Ist eine derartige Stellungnahme der „besten Federn“ schiere
Dummheit, Heuchelei oder verdeckte Komplizenschaft? Dummheit
scheidet sicher aus bei derart gut trainierten, gebildeten und
unterrichteten Profis. Also Heuchelei?
Dafür spricht überdeutlich, dass kein
Kommentator eine Erklärung der Phänomene mit Blick auf die Taten der
eigenen Kreise derer bietet, die sich jetzt „fassungslos“ zeigen
wollen.
Wurde von deutschen Journalisten und ihren Medien jemals
„Fassungslosigkeit“ bekundet angesichts der Videobotschaften von
Dick Fuld, dem hochgerühmten Boss von Lehman Brothers? Fuld
verbreitete mit Nachdruck Lehrvideos für alle seine Mitarbeiter und
für die Öffentlichkeit, in denen er mit extrem eindeutigen mimischen
Ausdruck offenlegte, was die Strategie eines erfolgreichen
Investmentbankers zu sein habe: nämlich „den Gegner ganz langsam,
aber konsequent zu martern, ihm das Herz aus dem noch lebenden
Körper zu reißen, um ihn dann mit höchster Befriedigung zu
zerquetschen!“ von Straßenmob zu bekunden behaupten, jemals derartig
auf das ganz offen demonstrierte inhumane Gebaren von Bigbossen der
globalen Eliten reagiert? Haben sie über die „Ausplünderungen bei
hellem Tage“ ganzer Volkswirtschaften sich ereifert, über einen
Billionenraub von Pensionsversorgungen und anderen Ersparnissen der
Steuerzahler?
Haben sie die Zerstörungen ganzer Siedlungen in den USA durch
Kredithaie jemals derart gegeißelt wie jetzt die Zerstörung
einzelner Häuserzeilen in Großbritannien? Und die Banken haben diese
kriminelle Praxis der Beleihung von Krediten auf marode Immobilien
wenigstens genauso intentional organisiert wie der Straßenmob das
jetzt mit elektronischen Mitteln der Kommunikation tut!
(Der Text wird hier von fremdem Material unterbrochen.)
-- pv_equiv track=rewrite | github.com/aryansharma2k2/Recommender_System_For_Fish_Farmers | app.py | get_pond_dimensions
-- ===== SOURCE A (Python) =====
-- def get_pond_dimensions(num_ponds, pond_details):
--     number_of_ponds = num_ponds
--     total_volume = 0
--     total_surface_area = 0
--     surface_areas = []  # List to store surface area of each pond
--     pond_volumes = []   # List to store volume of each pond
--
--     for length, breadth, depth in pond_details:
--         volume = length * breadth * depth
--         surface_area = length * breadth
--
--         total_volume += volume
--         total_surface_area += surface_area
--         surface_areas.append(surface_area)  # Add surface area of this pond to the list
--         pond_volumes.append(volume)         # Add volume of this pond to the list
--
--     return number_of_ponds, total_volume, total_surface_area, surface_areas, pond_volumes
-- ===== SOURCE B (Python) =====
-- def _dc(details, lo, hi):
--     # totals and per-pond lists for details[lo:hi], by divide and conquer
--     n = hi - lo
--     if n == 0:
--         return 0, 0, [], []
--     if n == 1:
--         length, breadth, depth = details[lo]
--         surface_area = length * breadth
--         volume = length * breadth * depth
--         return volume, surface_area, [surface_area], [volume]
--     mid = (lo + hi) // 2
--     v1, s1, a1, p1 = _dc(details, lo, mid)
--     v2, s2, a2, p2 = _dc(details, mid, hi)
--     return v1 + v2, s1 + s2, a1 + a2, p1 + p2
--
-- def get_pond_dimensions(num_ponds, pond_details):
--     total_volume, total_surface_area, surface_areas, pond_volumes = \
--         _dc(pond_details, 0, len(pond_details))
--     return num_ponds, total_volume, total_surface_area, surface_areas, pond_volumes
-- ===== Notes on version B (the rewrite author's own statement) =====
-- stated objective: alternative
-- what changed: Replaces A's single fused left-to-right accumulator loop with a divide-and-conquer recursion: split the pond list at its midpoint, recursively compute totals and per-pond lists for each half, and combine by addition and concatenation (correct since + and list concatenation are associative).
import Mathlib
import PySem

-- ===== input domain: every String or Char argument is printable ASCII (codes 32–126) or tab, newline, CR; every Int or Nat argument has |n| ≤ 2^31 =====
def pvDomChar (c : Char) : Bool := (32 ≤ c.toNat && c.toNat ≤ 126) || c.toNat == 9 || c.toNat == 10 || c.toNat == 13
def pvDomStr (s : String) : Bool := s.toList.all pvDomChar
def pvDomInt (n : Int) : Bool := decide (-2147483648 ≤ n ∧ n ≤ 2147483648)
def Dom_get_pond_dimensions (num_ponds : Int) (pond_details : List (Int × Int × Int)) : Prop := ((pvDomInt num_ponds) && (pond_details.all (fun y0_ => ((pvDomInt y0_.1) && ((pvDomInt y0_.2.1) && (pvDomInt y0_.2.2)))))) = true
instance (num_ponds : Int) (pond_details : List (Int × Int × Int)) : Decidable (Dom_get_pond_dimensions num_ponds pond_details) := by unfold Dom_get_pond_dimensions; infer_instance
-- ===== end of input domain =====

-- B replaces A's fused accumulator loop with a midpoint divide-and-conquer recursion (alternative decomposition); return values are proved equal on all inputs.

-- ===== PORT A =====
-- A: one pass, four accumulators (total_volume, total_surface_area, surface_areas, pond_volumes)
def get_pond_dimensions (num_ponds : Int) (pond_details : List (Int × Int × Int)) : Int × Int × Int × List Int × List Int :=
  let st := pond_details.foldl
    (fun (st : Int × Int × List Int × List Int) lbd =>
      let (length, breadth, depth) := lbd
      let volume := length * breadth * depth
      let surface_area := length * breadth
      (st.1 + volume, st.2.1 + surface_area, st.2.2.1 ++ [surface_area], st.2.2.2 ++ [volume]))
    (0, 0, [], [])
  (num_ponds, st.1, st.2.1, st.2.2.1, st.2.2.2)

-- ===== PORT B =====
-- B's helper _dc(details, lo, hi): Python indexes the slice [lo, hi) of the full list; the port
-- carries that slice as a list (mid = (lo+hi)//2 cuts it at half its length, exactly as in Python).
def pondDC (xs : List (Int × Int × Int)) : Int × Int × List Int × List Int :=
  match xs with
  | [] => (0, 0, [], [])
  | [(length, breadth, depth)] =>
      let surface_area := length * breadth
      let volume := length * breadth * depth
      (volume, surface_area, [surface_area], [volume])
  | x :: y :: rest =>
      let xs' := x :: y :: rest
      let mid := xs'.length / 2
      let r1 := pondDC (xs'.take mid)
      let r2 := pondDC (xs'.drop mid)
      (r1.1 + r2.1, r1.2.1 + r2.2.1, r1.2.2.1 ++ r2.2.2.1, r1.2.2.2 ++ r2.2.2.2)
termination_by xs.length
decreasing_by
  · simp [List.length_take]; omega
  · simp [List.length_drop]; omega

def get_pond_dimensions_alt (num_ponds : Int) (pond_details : List (Int × Int × Int)) : Int × Int × Int × List Int × List Int :=
  let r := pondDC pond_details
  (num_ponds, r.1, r.2.1, r.2.2.1, r.2.2.2)

-- ===== PRECONDITION & SPEC =====
def Spec_get_pond_dimensions (num_ponds : Int) (pond_details : List (Int × Int × Int)) (out : Int × Int × Int × List Int × List Int) : Prop := out = get_pond_dimensions_alt num_ponds pond_details
instance (num_ponds : Int) (pond_details : List (Int × Int × Int)) (out : Int × Int × Int × List Int × List Int) : Decidable (Spec_get_pond_dimensions num_ponds pond_details out) := by unfold Spec_get_pond_dimensions; infer_instance

-- ===== CLAIM (what is proved, stated in full; the proofs are below) =====
def Claim_equal_get_pond_dimensions : Prop := ∀ (num_ponds : Int) (pond_details : List (Int × Int × Int)), Dom_get_pond_dimensions num_ponds pond_details → Spec_get_pond_dimensions num_ponds pond_details (get_pond_dimensions num_ponds pond_details)

-- ===== LEMMAS AND PROOFS =====
-- closed characterisation of B's divide-and-conquer helper
theorem pondDC_char (xs : List (Int × Int × Int)) :
    pondDC xs
    = ((xs.map (fun lbd => lbd.1 * lbd.2.1 * lbd.2.2)).sum,
       (xs.map (fun lbd => lbd.1 * lbd.2.1)).sum,
       xs.map (fun lbd => lbd.1 * lbd.2.1),
       xs.map (fun lbd => lbd.1 * lbd.2.1 * lbd.2.2)) := by
  fun_induction pondDC xs with
  | case1 => simp
  | case2 l b d => refine Prod.ext ?_ (Prod.ext ?_ (Prod.ext ?_ ?_)) <;> simp <;> rfl
  | case3 x y rest xs' mid r1 r2 ih1 ih2 =>
      have h : xs'.take mid ++ xs'.drop mid = x :: y :: rest := List.take_append_drop _ _
      simp only [r1, r2, ih1, ih2, ← h, List.map_append, List.sum_append]

-- closed characterisation of A's accumulator loop
theorem pond_foldl_char (pond_details : List (Int × Int × Int))
    (tv tsa : Int) (sas pvs : List Int) :
    pond_details.foldl
      (fun (st : Int × Int × List Int × List Int) lbd =>
        let (length, breadth, depth) := lbd
        let volume := length * breadth * depth
        let surface_area := length * breadth
        (st.1 + volume, st.2.1 + surface_area, st.2.2.1 ++ [surface_area], st.2.2.2 ++ [volume]))
      (tv, tsa, sas, pvs)
    = (tv + (pond_details.map (fun lbd => lbd.1 * lbd.2.1 * lbd.2.2)).sum,
       tsa + (pond_details.map (fun lbd => lbd.1 * lbd.2.1)).sum,
       sas ++ pond_details.map (fun lbd => lbd.1 * lbd.2.1),
       pvs ++ pond_details.map (fun lbd => lbd.1 * lbd.2.1 * lbd.2.2)) := by
  induction pond_details generalizing tv tsa sas pvs with
  | nil => simp
  | cons hd tl ih =>
    obtain ⟨l, b, d⟩ := hd
    simp [List.foldl_cons, ih, List.append_assoc, add_assoc]

-- ===== VERDICT (by name: the statement is the Claim_ definition above) =====
theorem get_pond_dimensions_spec : Claim_equal_get_pond_dimensions := by
  intro num_ponds pond_details _
  unfold Spec_get_pond_dimensions get_pond_dimensions get_pond_dimensions_alt
  simp [pond_foldl_char, pondDC_char]
-- A records exactly the sorted pair, under the condition
lemma pv_sorted_eq (x y : String × String) (h : pvCond x y) :
    [if pvTupLt y x then y else x, if pvTupLt x y then y else x] = pvCand x y := by
  have e1 : pvTupLt y x = decide (y.2 < x.2) := by
    simp [pvTupLt, h.1]
  have e2 : pvTupLt x y = decide (x.2 < y.2) := by
    simp [pvTupLt, h.1]
  rw [e1, e2]
  unfold pvCand
  by_cases h2 : y.2 < x.2
  · rw [if_pos (decide_eq_true h2), if_neg (by simp [not_lt_of_gt h2]), if_pos h2]
  · have h3 : x.2 < y.2 := lt_of_le_of_ne (not_lt.mp h2) h.2
    rw [if_neg (by simp [h2]), if_pos (decide_eq_true h3), if_neg h2]

-- characterization of A
lemma pv_A_char (xs : List (String × String)) :
    main_compare xs = PySem.Set.ofList ((PySem.List.enumerate xs).flatMap (pvRowSq xs)) := by
  unfold main_compare
  have h1 : ∀ (x : String × String) (m : List (List (String × String))),
      xs.foldl (fun matches_ compare_name =>
        if x.1 = compare_name.1 ∧ x.2 ≠ compare_name.2 then
          let matchL := [x, compare_name]
          let sorted_match := [if pvTupLt compare_name x then compare_name else x,
                               if pvTupLt x compare_name then compare_name else x]
          if sorted_match ∉ matches_ ∧ matchL.length > 1 then matches_ ++ [sorted_match]
          else matches_
        else matches_) m
      = PySem.Set.update m ((xs.filter (fun y => decide (pvCond x y))).map (pvCand x)) := by
    intro x m
    have hf : (fun (matches_ : List (List (String × String))) compare_name =>
        if x.1 = compare_name.1 ∧ x.2 ≠ compare_name.2 then
          let matchL := [x, compare_name]
          let sorted_match := [if pvTupLt compare_name x then compare_name else x,
                               if pvTupLt x compare_name then compare_name else x]
          if sorted_match ∉ matches_ ∧ matchL.length > 1 then matches_ ++ [sorted_match]
          else matches_
        else matches_)
        = fun m y => if pvCond x y then PySem.Set.add m (pvCand x y) else m := by
      funext m y
      by_cases h : pvCond x y
      · simp only [if_pos h, pv_sorted_eq x y h, PySem.Set.add_eq_ite]
        by_cases hm : pvCand x y ∈ m
        · simp [hm]
        · simp [hm]
      · simp only [if_neg h]
    rw [hf, PySem.List.foldl_ite_eq_foldl_filter (p := pvCond x)
      (f := fun m y => PySem.Set.add m (pvCand x y)), ← PySem.Set.update_map_eq_foldl_add]
  simp only [h1]
  rw [pv_foldl_update, PySem.Set.update_nil_left]
  congr 1
  conv_lhs => rw [← PySem.List.map_snd_enumerate xs 0]
  rw [List.flatMap_map]
  unfold pvRowSq
  congr 1
  funext p
  rw [List.filter_map, List.map_map]
  rfl

-- the soundex groups built by B
lemma pv_groups (xs : List (String × String)) (c : String) :
    ((PySem.List.enumerate xs).foldl (fun d p => d.modify p.2.1 [] (· ++ [p])) PySem.Dict.empty).getD c []
      = (PySem.List.enumerate xs).filter (fun q => q.2.1 == c) := by
  have h := PySem.Dict.getD_foldl_modify_append
    ((PySem.List.enumerate xs).map (fun p => (p.2.1, p))) PySem.Dict.empty c
  rw [List.foldl_map] at h
  rw [PySem.Dict.getD_empty, List.nil_append, List.filter_map, List.map_map] at h
  exact h.trans (List.map_id' _)

-- B's inner loop, with the match list tracking the seen set
lemma pv_innerFold (p : Int × (String × String)) (l : List (Int × (String × String)))
    (seen : List ((String × String) × (String × String))) (out : List (List (String × String)))
    (hout : out = seen.map pvToL) :
    l.foldl (fun st q =>
          if q.1 > p.1 ∧ q.2.2 ≠ p.2.2 then
            if (if p.2.2 ≤ q.2.2 then (p.2, q.2) else (q.2, p.2)) ∉ st.2 then
              (st.1 ++ [[(if p.2.2 ≤ q.2.2 then (p.2, q.2) else (q.2, p.2)).1,
                         (if p.2.2 ≤ q.2.2 then (p.2, q.2) else (q.2, p.2)).2]],
               PySem.Set.add st.2 (if p.2.2 ≤ q.2.2 then (p.2, q.2) else (q.2, p.2)))
            else st
          else st) (out, seen)
      = ((PySem.Set.update seen ((l.filter (fun q => decide (q.1 > p.1 ∧ q.2.2 ≠ p.2.2))).map
            (fun q => if p.2.2 ≤ q.2.2 then (p.2, q.2) else (q.2, p.2)))).map pvToL,
         PySem.Set.update seen ((l.filter (fun q => decide (q.1 > p.1 ∧ q.2.2 ≠ p.2.2))).map
            (fun q => if p.2.2 ≤ q.2.2 then (p.2, q.2) else (q.2, p.2)))) := by
  induction l generalizing seen out with
  | nil => simp [PySem.Set.update_nil, hout]
  | cons q t ih =>
    rw [List.foldl_cons, List.filter_cons]
    by_cases hc : q.1 > p.1 ∧ q.2.2 ≠ p.2.2
    · rw [if_pos (decide_eq_true hc), List.map_cons, PySem.Set.update_cons, if_pos hc]
      show List.foldl _ (if (if p.2.2 ≤ q.2.2 then (p.2, q.2) else (q.2, p.2)) ∉ seen
        then (out ++ [_], PySem.Set.add seen _) else (out, seen)) t = _
      by_cases hm : (if p.2.2 ≤ q.2.2 then (p.2, q.2) else (q.2, p.2)) ∈ seen
      · rw [if_neg (not_not_intro hm), PySem.Set.add_of_mem hm]
        exact ih seen out hout
      · rw [if_pos hm, PySem.Set.add_of_not_mem hm]
        exact ih _ _ (by rw [hout, List.map_append]; rfl)
    · rw [if_neg hc]
      simp only [decide_eq_false hc, Bool.false_eq_true, if_false]
      exact ih seen out hout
Haben die klagenden Schreiber, fassungslos vor der Realität in
unseren Großstädten, die jetzige Aggression der Jugendlichen jemals
in Beziehung gesetzt zu den ganz offen und bedenkenlos vollzogenen
Rechtsbrüchen der westlichen Politiker? Maastrichtverträge galten
den Herren Schröder, Fischer und erst recht nach diesem
Vorbild den Herren der romanischen Länder als beliebiger
Spielball eigener Machtinteressen – denn vor 10 Jahren konnte man
nicht wie heute den Staatsnotstand oder die Gefahr für die
Weltwirtschaft vorgeben, um den Gesetzesbruch, die Regelmißachtung
und Hehlerschaft zu rechtfertigen. Im Gegenteil –
Regierungen/Parlamente belohnten Diebe und Hehler als staatstreue
Agenten des Anstands und der Rechtstreue. Die Verträge zur
Währungsunion wurden als Fetzen Papier abgetan; die als Bedingung
für die Zustimmung zur Euroeinführung gegebenen Versprechen, niemals
bailouts, also Schuldenhaftung für fremder Staaten Schulden
zuzulassen, waren eben Versprechen, die man bekanntlich einhalten
könne oder nicht!
Die Kanzlerin sonnte sich im kalten Zynismus als Ausdruck der ultima
ratio wirtschaftlicher und politischer Vernunft, indem sie immer
wieder öffentlich bekundete, es gebe keine Alternative zum
Rechtsbruch! Das lassen sich die Jugendlichen jetzt gesagt sein, Not
kennt kein Gebot. „Vielen Dank für die Lizenz zum Plündern und
Brandschatzen an die Herren der Systemwelt“, schreiben sie als
Menetekel an die Ruinenwände und bekennen ebenso zynisch, niemand
habe die Absicht, eine Mauer der Schuldzuweisung zu bauen.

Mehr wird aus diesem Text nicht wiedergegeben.